Assigned task: Give the number of lines in these entries that contain "singleton", and nothing more.

Supplied records:
-- pv_equiv track=rewrite | github.com/Mattbusel/Every-Other-Token | every_other_token.py | mock_transform
-- ===== SOURCE A (Python) =====
-- def mock_transform(token: str, index: int) -> str:
--     """Mock every odd token (alternating case)"""
--     if index % 2 == 0:
--         return token  # Even: normal
--     else:
--         # Create mocking text (alternating case)
--         result = ""
--         for i, char in enumerate(token):
--             if i % 2 == 0:
--                 result += char.lower()
--             else:
--                 result += char.upper()
--         return result
-- ===== SOURCE B (Python) =====
-- def mock_transform(token: str, index: int) -> str:
--     """Mock every odd token (alternating case)"""
--     if index % 2 == 0:
--         return token
--     # build two-character pieces: lower the first, upper the second
--     pieces = []
--     i = 0
--     while i + 1 < len(token):
--         pieces.append(token[i].lower() + token[i + 1].upper())
--         i += 2
--     pieces.append(token[i:].lower())
--     return "".join(pieces)
-- ===== Notes on version B (the rewrite author's own statement) =====
-- stated objective: alternative
-- what changed: Replaces the per-character indexed loop with an i%2 parity test by a two-characters-at-a-time pairing loop (lower the first of each pair, upper the second, lowercase the leftover tail) joined at the end, removing the parity bookkeeping.
import Mathlib
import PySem

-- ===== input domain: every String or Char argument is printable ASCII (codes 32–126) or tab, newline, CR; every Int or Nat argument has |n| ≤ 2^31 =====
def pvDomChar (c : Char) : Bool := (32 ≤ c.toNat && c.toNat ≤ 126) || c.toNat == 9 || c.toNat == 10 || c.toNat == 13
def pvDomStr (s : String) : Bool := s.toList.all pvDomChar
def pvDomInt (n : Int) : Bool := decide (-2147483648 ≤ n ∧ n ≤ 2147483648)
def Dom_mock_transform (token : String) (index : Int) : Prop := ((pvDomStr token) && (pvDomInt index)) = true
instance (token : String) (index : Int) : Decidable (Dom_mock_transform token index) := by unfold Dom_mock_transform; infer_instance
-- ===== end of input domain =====

-- B replaces A's per-character indexed parity loop by a two-characters-at-a-time pairing loop (alternative decomposition).

-- ===== PORT A =====
-- the loop body: result += char.lower() / char.upper() according to i % 2
def pvStepA (result : String) (p : Int × Char) : String :=
  if PySem.Int.mod p.1 2 == 0 then result ++ String.singleton (PySem.Chars.lowerChar p.2)
  else result ++ String.singleton (PySem.Chars.upperChar p.2)

def mock_transform (token : String) (index : Int) : String :=
  if PySem.Int.mod index 2 == 0 then token
  else (PySem.List.enumerate token.toList 0).foldl pvStepA ""

-- ===== PORT B =====
-- Source B's while loop: while i+1 < len, emit token[i].lower() + token[i+1].upper(), step i by 2;
-- afterwards append token[i:].lower(); the join is the concatenation of the emitted pieces
def pvMockGo (cs : List Char) (i : Nat) : List Char :=
  if h : i + 1 < cs.length then
    PySem.Chars.lowerChar (cs[i]'(by omega)) :: PySem.Chars.upperChar (cs[i + 1]'h) :: pvMockGo cs (i + 2)
  else
    PySem.Chars.lower (cs.drop i)
termination_by cs.length - i

def mock_transform_alt (token : String) (index : Int) : String :=
  if PySem.Int.mod index 2 == 0 then token
  else String.ofList (pvMockGo token.toList 0)

-- ===== PRECONDITION & SPEC =====
def Spec_mock_transform (token : String) (index : Int) (out : String) : Prop := out = mock_transform_alt token index
instance (token : String) (index : Int) (out : String) : Decidable (Spec_mock_transform token index out) := by unfold Spec_mock_transform; infer_instance

-- ===== CLAIM (what is proved, stated in full; the proofs are below) =====
def Claim_equal_mock_transform : Prop := ∀ (token : String) (index : Int), Dom_mock_transform token index → Spec_mock_transform token index (mock_transform token index)

-- ===== LEMMAS AND PROOFS =====

-- proof-only structural (cons-pattern) form of the pairing loop
def pvPairs : List Char → List Char
  | c1 :: c2 :: rest => PySem.Chars.lowerChar c1 :: PySem.Chars.upperChar c2 :: pvPairs rest
  | s => PySem.Chars.lower s

theorem pvPairs_nil : pvPairs [] = [] := by simp [pvPairs, PySem.Chars.lower]

theorem pvPairs_single (c : Char) : pvPairs [c] = [PySem.Chars.lowerChar c] := by
  simp [pvPairs, PySem.Chars.lower]

-- the index loop computes the structural pairing of the remaining suffix
theorem pvMockGo_eq_pairs (cs : List Char) (i : Nat) : pvMockGo cs i = pvPairs (cs.drop i) := by
  unfold pvMockGo
  split
  · next h =>
    rw [pvMockGo_eq_pairs cs (i + 2)]
    rw [List.drop_eq_getElem_cons (by omega : i < cs.length),
        List.drop_eq_getElem_cons (h : i + 1 < cs.length)]
    simp [pvPairs]
  · next h =>
    have hlen : (cs.drop i).length ≤ 1 := by simp; omega
    match hd : cs.drop i with
    | [] => simp [pvPairs_nil, PySem.Chars.lower]
    | [c] => simp [pvPairs_single, PySem.Chars.lower]
    | a :: b :: t => rw [hd] at hlen; simp at hlen
termination_by cs.length - i

-- loop invariant: from an even start index, A's fold appends exactly pvPairs of the remaining chars
theorem pvKey (xs : List Char) (s : Int) (acc : String)
    (hs : 2 ∣ s) :
    List.foldl pvStepA acc (PySem.List.enumerate xs s) = acc ++ String.ofList (pvPairs xs) := by
  match xs with
  | [] => simp [PySem.List.enumerate_nil, pvPairs_nil]
  | [c] =>
    simp [PySem.List.enumerate_cons, PySem.List.enumerate_nil, pvStepA, hs, pvPairs_single,
      String.ext_iff]
  | c1 :: c2 :: rest =>
    have h1 : ¬ (2 ∣ s + 1) := by omega
    have h2 : (2 : Int) ∣ s + 1 + 1 := by omega
    rw [PySem.List.enumerate_cons, PySem.List.enumerate_cons, List.foldl_cons, List.foldl_cons,
      pvKey rest (s + 1 + 1) _ h2]
    simp [pvStepA, hs, h1, pvPairs, String.ext_iff]
termination_by xs.length

-- ===== VERDICT (by name: the statement is the Claim_ definition above) =====
theorem mock_transform_spec : Claim_equal_mock_transform := by
  intro token index _
  unfold Spec_mock_transform mock_transform mock_transform_alt
  split
  · rfl
  · rw [pvMockGo_eq_pairs token.toList 0, List.drop_zero]
    have := pvKey token.toList 0 "" ⟨0, rfl⟩
    simpa [String.ext_iff] using this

Answer: 2